72. The representative of WHO explained that the ADI was derived from the microbiological endpoint which was based on the development of resistance in human microflora. As this was especially sensitive and the variation of responses was small, the safety factor of 1 had been used. Recognizing that the methodology was evolving at present, the Committee agreed to review the policy and methodology of the ADI setting based on microbiological endpoints elucidated in the toxicological monograph of the 50th JECFA.

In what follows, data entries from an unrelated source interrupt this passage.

-- pv_equiv track=rewrite | github.com/yongming-qin/rag-for-versioned-code | Scripts/rust_api_analyzer.py | _find_doc_start
-- ===== SOURCE A (Python) =====
-- def _find_doc_start(content: str, attr_start: int, max_lookback: int = 50) -> int:
--     """查找文档注释的起始位置"""
--     lines = content[:attr_start].split('\n')
--     doc_start = attr_start
--
--     for i in range(len(lines) - 1, max(-1, len(lines) - max_lookback - 1), -1):
--         line = lines[i].strip()
--         if not line or (not line.startswith('///') and not line.startswith('//!') and not line.startswith('#[')):
--             doc_start = sum(len(l) + 1 for l in lines[:i+1])
--             break
--
--     return doc_start
-- ===== SOURCE B (Python) =====
-- def _find_doc_start(content: str, attr_start: int, max_lookback: int = 50) -> int:
--     """查找文档注释的起始位置"""
--     text = content[:attr_start]
--     lines = text.split('\n')
--     lo = max(0, len(lines) - max_lookback)
--     offset = sum(len(l) + 1 for l in lines[:lo])
--     result = attr_start
--     for line in lines[lo:]:
--         offset += len(line) + 1
--         s = line.strip()
--         if not (s and (s.startswith('///') or s.startswith('//!') or s.startswith('#['))):
--             result = offset
--     return result
-- ===== Notes on version B (the rewrite author's own statement) =====
-- stated objective: alternative
-- what changed: A scans the trailing window of lines backwards with a break and recomputes a prefix sum at the break; B makes one forward pass over the same window with a running offset, recording the offset after every non-doc line so the last recorded one (the highest-index non-doc line, exactly A's break point) wins, with no break, no index arithmetic and no inner sum pass.
import Mathlib
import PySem

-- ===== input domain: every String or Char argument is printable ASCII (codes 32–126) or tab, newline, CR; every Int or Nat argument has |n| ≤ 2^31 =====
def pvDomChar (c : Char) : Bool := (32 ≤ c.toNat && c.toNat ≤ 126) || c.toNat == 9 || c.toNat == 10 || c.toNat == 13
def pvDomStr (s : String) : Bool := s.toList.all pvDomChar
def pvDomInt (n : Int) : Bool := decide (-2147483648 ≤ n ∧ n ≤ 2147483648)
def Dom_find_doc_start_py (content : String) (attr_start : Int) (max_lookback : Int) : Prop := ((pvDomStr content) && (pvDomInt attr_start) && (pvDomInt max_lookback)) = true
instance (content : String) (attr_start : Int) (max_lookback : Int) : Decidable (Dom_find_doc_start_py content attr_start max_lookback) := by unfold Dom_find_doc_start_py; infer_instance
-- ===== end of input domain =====

-- B replaces A's backward scan (break at the first non-doc line, then an inner prefix-sum
-- pass) by ONE forward pass over the same trailing window with a running offset, recording
-- the offset after each non-doc line so the last one recorded wins (objective: alternative).

-- ===== PORT A =====
-- A: lines = content[:attr_start].split('\n'); scan i = len-1 .. max(-1, len-max_lookback-1)+1
-- descending; on the first non-doc line return sum(len(l)+1 for l in lines[:i+1]).
def pvSumPrefA (lines : List String) (i : Int) : Int :=
  ((PySem.List.slice lines none (some (i + 1))).map (fun l => PySem.Str.len l + 1)).sum

def pvLoopA (lines : List String) (doc_start : Int) : List Int → Int
  | [] => doc_start
  | i :: rest =>
    let line := PySem.Str.strip ((PySem.List.pyGet? lines i).getD "")
    if line == "" || (!(PySem.Str.startswith line "///") && !(PySem.Str.startswith line "//!") && !(PySem.Str.startswith line "#[")) then
      pvSumPrefA lines i
    else pvLoopA lines doc_start rest

def find_doc_start_py (content : String) (attr_start : Int) (max_lookback : Int) : Int :=
  let lines := (PySem.Str.split? (PySem.Str.slice content none (some attr_start)) "\n").getD []
  pvLoopA lines attr_start
    (PySem.List.pyRange ((lines.length : Int) - 1) (max (-1) ((lines.length : Int) - max_lookback - 1)) (-1))

-- ===== PORT B =====
-- B: lo = max(0, len(lines) - max_lookback); offset = sum over lines[:lo]; then ONE forward
-- pass over lines[lo:], offset growing per line, result := offset after each non-doc line.
def pvIsDocB (line : String) : Bool :=
  let s := PySem.Str.strip line
  !(s == "") && (PySem.Str.startswith s "///" || PySem.Str.startswith s "//!" || PySem.Str.startswith s "#[")

def pvLoopB (pos result : Int) : List String → Int
  | [] => result
  | line :: rest =>
    let pos' := pos + (PySem.Str.len line + 1)
    if pvIsDocB line then pvLoopB pos' result rest
    else pvLoopB pos' pos' rest

def find_doc_start_py_alt (content : String) (attr_start : Int) (max_lookback : Int) : Int :=
  let text := PySem.Str.slice content none (some attr_start)
  let lines := (PySem.Str.split? text "\n").getD []
  let lo := max 0 ((lines.length : Int) - max_lookback)
  let offset := ((PySem.List.slice lines none (some lo)).map (fun l => PySem.Str.len l + 1)).sum
  pvLoopB offset attr_start (PySem.List.slice lines (some lo) none)

-- ===== PRECONDITION & SPEC =====
def Spec_find_doc_start_py (content : String) (attr_start : Int) (max_lookback : Int) (out : Int) : Prop := out = find_doc_start_py_alt content attr_start max_lookback
instance (content : String) (attr_start : Int) (max_lookback : Int) (out : Int) : Decidable (Spec_find_doc_start_py content attr_start max_lookback out) := by unfold Spec_find_doc_start_py; infer_instance

-- ===== CLAIM (what is proved, stated in full; the proofs are below) =====
def Claim_equal_find_doc_start_py : Prop := ∀ (content : String) (attr_start : Int) (max_lookback : Int), Dom_find_doc_start_py content attr_start max_lookback → Spec_find_doc_start_py content attr_start max_lookback (find_doc_start_py content attr_start max_lookback)

-- ===== LEMMAS AND PROOFS =====

-- A's prefix sum sum(len(l)+1 for l in lines[:m]) over a Nat prefix length
def pvS (lines : List String) (m : Nat) : Int :=
  ((lines.take m).map (fun l => PySem.Str.len l + 1)).sum

lemma pvRange_down (j s : Int) :
    PySem.List.pyRange j s (-1) = (List.range (j - s).toNat).map (fun (t : Nat) => j - (t : Int)) := by
  unfold PySem.List.pyRange
  norm_num
  split_ifs with h
  · simp [sub_eq_add_neg]
  · have : (j - s).toNat = 0 := by omega
    simp [this]

lemma pvS_succ (lines : List String) (j : Nat) (hj : j < lines.length) :
    pvS lines (j + 1) = pvS lines j + (PySem.Str.len lines[j] + 1) := by
  unfold pvS
  rw [List.take_add_one]
  simp [hj]

-- B's forward loop, peeling the LAST element of the window
lemma pvLoopB_append (pos res : Int) (W : List String) (w : String) :
    pvLoopB pos res (W ++ [w]) =
      if pvIsDocB w then pvLoopB pos res W
      else pos + (W.map (fun l => PySem.Str.len l + 1)).sum + (PySem.Str.len w + 1) := by
  induction W generalizing pos res with
  | nil =>
    simp only [List.nil_append, pvLoopB, List.map_nil, List.sum_nil]
    split_ifs <;> simp
  | cons u W ih =>
    simp only [List.cons_append, pvLoopB]
    by_cases hu : pvIsDocB u
    · simp only [hu, if_true, ih]
      split_ifs with hw
      · rfl
      · simp only [List.map_cons, List.sum_cons]; ring
    · simp only [hu, Bool.false_eq_true, if_false, ih]
      split_ifs with hw
      · rfl
      · simp only [List.map_cons, List.sum_cons]; ring

-- main correspondence: A's descending-index loop over indices (j+1-k)..j equals B's single
-- forward pass over the window lines[(j+1-k)..j] started at offset pvS lines (j+1-k)
lemma pvMain (k : Nat) : ∀ (lines : List String) (j : Nat) (attr : Int), j < lines.length → k ≤ j + 1 →
    pvLoopA lines attr (PySem.List.pyRange (j : Int) ((j : Int) - k) (-1))
      = pvLoopB (pvS lines (j + 1 - k)) attr ((lines.drop (j + 1 - k)).take k) := by
  induction k with
  | zero =>
    intro lines j attr hj hk
    rw [pvRange_down]
    simp [pvLoopA, pvLoopB]
  | succ k ih =>
    intro lines j attr hj hk
    rw [pvRange_down]
    have hcnt : ((j : Int) - ((j : Int) - ((k : Nat) + 1 : Nat))).toNat = k + 1 := by push_cast; omega
    rw [hcnt, List.range_succ_eq_map]
    have hmap : (List.map (fun (t : Nat) => (j : Int) - (t : Int)) (0 :: List.map Nat.succ (List.range k)))
        = (j : Int) :: List.map (fun (t : Nat) => ((j : Int) - 1) - (t : Int)) (List.range k) := by
      simp only [List.map_cons, List.map_map, Nat.cast_zero, sub_zero]
      congr 1
      apply List.map_congr_left
      intro t _
      simp only [Function.comp_apply, Nat.succ_eq_add_one]
      push_cast
      ring
    rw [hmap]
    -- the window lines[(j-k)..j] splits as init ++ [lines[j]]
    have hm : j + 1 - (k + 1) = j - k := by omega
    have hlen : k ≤ (lines.drop (j - k)).length := by
      rw [List.length_drop]; omega
    have hidx : (lines.drop (j - k))[k]? = some lines[j] := by
      rw [List.getElem?_drop]
      have : j - k + k = j := by omega
      rw [this, List.getElem?_eq_getElem hj]
    have hwin : (lines.drop (j + 1 - (k + 1))).take (k + 1)
        = (lines.drop (j - k)).take k ++ [lines[j]] := by
      rw [hm, List.take_add_one, hidx]
      rfl
    rw [hwin, pvLoopB_append]
    -- the accumulated offset before lines[j] is pvS lines j
    have hsum : pvS lines (j + 1 - (k + 1))
          + (((lines.drop (j - k)).take k).map (fun l => PySem.Str.len l + 1)).sum
        = pvS lines j := by
      rw [hm]
      unfold pvS
      have : lines.take j = lines.take (j - k) ++ (lines.drop (j - k)).take k := by
        have hjk : j = (j - k) + k := by omega
        rw [hjk, List.take_add, ← hjk]
      rw [this, List.map_append, List.sum_append]
    -- unfold one step of A's loop
    show pvLoopA lines attr ((j : Int) :: _) = _
    rw [pvLoopA]
    have hget : (PySem.List.pyGet? lines (j : Int)).getD "" = lines[j] := by
      rw [PySem.List.pyGet?_natCast]
      simp [hj]
    rw [hget]
    by_cases hd : pvIsDocB lines[j]
    · -- doc line: A does not break, B's append-step keeps scanning the init window
      have hcond : ((PySem.Str.strip lines[j] == "")
          || (!(PySem.Str.startswith (PySem.Str.strip lines[j]) "///")
              && !(PySem.Str.startswith (PySem.Str.strip lines[j]) "//!")
              && !(PySem.Str.startswith (PySem.Str.strip lines[j]) "#["))) = false := by
        simp only [pvIsDocB] at hd
        revert hd
        cases (PySem.Str.strip lines[j] == "") <;>
          cases (PySem.Str.startswith (PySem.Str.strip lines[j]) "///") <;>
          cases (PySem.Str.startswith (PySem.Str.strip lines[j]) "//!") <;>
          cases (PySem.Str.startswith (PySem.Str.strip lines[j]) "#[") <;> simp
      simp only [hcond, Bool.false_eq_true, if_false, hd, if_true]
      match k, hk with
      | 0, _ =>
        simp [pvLoopA, pvLoopB]
      | k + 1, hk =>
        obtain ⟨j', rfl⟩ : ∃ j', j = j' + 1 := ⟨j - 1, by omega⟩
        have hcast : ((j' + 1 : Nat) : Int) - 1 = (j' : Int) := by push_cast; ring
        rw [hcast]
        have := ih lines j' attr (by omega) (by omega)
        rw [pvRange_down, (by push_cast; omega : ((j' : Int) - ((j' : Int) - (((k + 1 : Nat) : Nat) : Int))).toNat = k + 1)] at this
        rw [this]
        have h1 : j' + 1 - (k + 1) = j' + 1 + 1 - (k + 1 + 1) := by omega
        rw [h1]
    · -- non-doc line: A breaks with the prefix sum; B records exactly that offset last
      have hcond : ((PySem.Str.strip lines[j] == "")
          || (!(PySem.Str.startswith (PySem.Str.strip lines[j]) "///")
              && !(PySem.Str.startswith (PySem.Str.strip lines[j]) "//!")
              && !(PySem.Str.startswith (PySem.Str.strip lines[j]) "#["))) = true := by
        simp only [pvIsDocB] at hd
        revert hd
        cases (PySem.Str.strip lines[j] == "") <;>
          cases (PySem.Str.startswith (PySem.Str.strip lines[j]) "///") <;>
          cases (PySem.Str.startswith (PySem.Str.strip lines[j]) "//!") <;>
          cases (PySem.Str.startswith (PySem.Str.strip lines[j]) "#[") <;> simp
      simp only [hcond, if_true, hd, Bool.false_eq_true, if_false]
      unfold pvSumPrefA
      rw [PySem.List.slice_to lines (by omega : (0:Int) ≤ (j : Int) + 1)]
      have ht : ((j : Int) + 1).toNat = j + 1 := by omega
      rw [ht]
      show pvS lines (j + 1) = _
      rw [pvS_succ lines j hj, ← hsum]

theorem pvFinal (content : String) (attr mlb : Int) :
    find_doc_start_py content attr mlb = find_doc_start_py_alt content attr mlb := by
  simp only [find_doc_start_py, find_doc_start_py_alt]
  set text := PySem.Str.slice content none (some attr) with htext
  set L := (PySem.Str.split? text "\n").getD [] with hL
  clear_value L
  clear_value text
  by_cases h0 : L.length = 0
  · -- no lines: both the descending range and the window are empty
    rw [pvRange_down]
    have : (((L.length : Int) - 1) - max (-1) ((L.length : Int) - mlb - 1)).toNat = 0 := by omega
    rw [this]
    rw [PySem.List.slice_from L (by omega : (0:Int) ≤ max 0 ((L.length : Int) - mlb))]
    rcases List.length_eq_zero_iff.mp h0 with rfl
    simp [pvLoopA, pvLoopB]
  · by_cases hm : mlb ≤ 0
    · -- empty window on both sides
      rw [pvRange_down]
      have : (((L.length : Int) - 1) - max (-1) ((L.length : Int) - mlb - 1)).toNat = 0 := by omega
      rw [this]
      rw [PySem.List.slice_from L (by omega : (0:Int) ≤ max 0 ((L.length : Int) - mlb))]
      have : L.drop (max 0 ((L.length : Int) - mlb)).toNat = [] := by
        apply List.drop_eq_nil_of_le
        omega
      rw [this]
      simp [pvLoopA, pvLoopB]
    · -- nonempty window: apply pvMain with j = len-1, k = min mlb len
      have hn1 : 1 ≤ L.length := by omega
      set k : Nat := (min mlb (L.length : Int)).toNat with hk
      have hj : ((L.length - 1 : Nat) : Int) = (L.length : Int) - 1 := by push_cast [hn1]; ring
      have harg : ((L.length : Int) - 1) - (k : Int) = max (-1) ((L.length : Int) - mlb - 1) := by
        rw [hk]; omega
      have hmain := pvMain k L (L.length - 1) attr (by omega) (by omega)
      rw [hj, harg] at hmain
      rw [hmain]
      have hlo : L.length - 1 + 1 - k = (max 0 ((L.length : Int) - mlb)).toNat := by omega
      rw [hlo]
      rw [PySem.List.slice_from L (by omega : (0:Int) ≤ max 0 ((L.length : Int) - mlb)),
          PySem.List.slice_to L (by omega : (0:Int) ≤ max 0 ((L.length : Int) - mlb))]
      have hfull : (L.drop (max 0 ((L.length : Int) - mlb)).toNat).take k
          = L.drop (max 0 ((L.length : Int) - mlb)).toNat := by
        apply List.take_of_length_le
        rw [List.length_drop]
        omega
      rw [hfull]
      rfl

-- ===== VERDICT (by name: the statement is the Claim_ definition above) =====
theorem find_doc_start_py_spec : Claim_equal_find_doc_start_py := by
  intro content attr_start max_lookback _
  unfold Spec_find_doc_start_py
  exact pvFinal content attr_start max_lookback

73. Several delegations proposed the advancement of the MRLs to Step 8. However, based on the reasons stated above, the Committee decided to retain (also see para. 83) the draft MRLs for tissues of cattle, pig, sheep and poultry at Step 7 (Appendix IV) pending the publication of the toxicological monograph by the 50th JECFA.
DEXAMETHASONE
74. The Committee noted that while the Commission adopted the MRLs for dexamethasone at Step 5, JECFA at its 48th and 50th Sessions had recommended to withdraw all the draft MRLs due to the lack of appropriate methods of analysis for regulatory monitoring. However, it was recognized that dexamethasone was widely registered and had potential for misuses/abuses which might give rise to health concerns. The Committee decided to retain all the proposed draft MRLs at Step 7 (see Appendix IV).
DICLAZURIL
75. The Committee agreed to advance all draft MRLs to Step 8 (Appendix II).
DIHYDROSTREPTOMYCIN/STREPTOMYCIN
76. The Committee was informed that the MRLs were temporary due to the fact that a validated method was available only for dihydrostreptomycin. Noting that these MRLs were scheduled for reevaluation by the 52nd JECFA, the Committee agreed to advance them to Step 8 (Appendix II).
FEBANTEL/FENBENDAZOLE/OXFENDAZOLE
77. The Delegation of Germany, speaking on behalf of the EC, informed the Committee that the ADI within the EC was the same as that recommended by JECFA and therefore, the EC could accept an increase of the established MRLs in the EC up to the MRLs proposed by JECFA. The Committee agreed to advance (also see para. 85) the draft MRLs for the tissues of cattle, pig and sheep to Step 8 (Appendix II).
GENTAMICIN
78. The Committee noted that the 50th JECFA increased the ADI and MRLs. While it was recognized that the estimated intake was below the new ADI, the Committee decided to retain all the draft MRLs at Step 7 (Appendix IV) as no details of the toxicological evaluation were available (also see paras. 71-73).
NEOMYCIN
79. The Committee agreed to advance all draft MRLs to Step 8 (Appendix II).
SPECTINOMYCIN
80. Noting that the estimated intake was below the ADI, the Committee agreed to advance (also see para. 92) the draft MRLs for the tissues of cattle, pig and chicken (except chicken eggs) to Step 8 (Appendix II).
THIAMPHENICOL
81. Based on the fact that the ADI was temporary, the Committee decided to retain all the draft MRLs at Step 7 (Appendix IV) awaiting their reevaluation by the 52nd JECFA.
TILMICOSIN
82. In response to the question on the use of safety factor of 10, the WHO Secretary to the JECFA explained that the basis of the ADI was the toxicological endpoint and the safety factor of 100 was used. The Committee agreed to advance all the draft MRLs to Step 8 (Appendix II).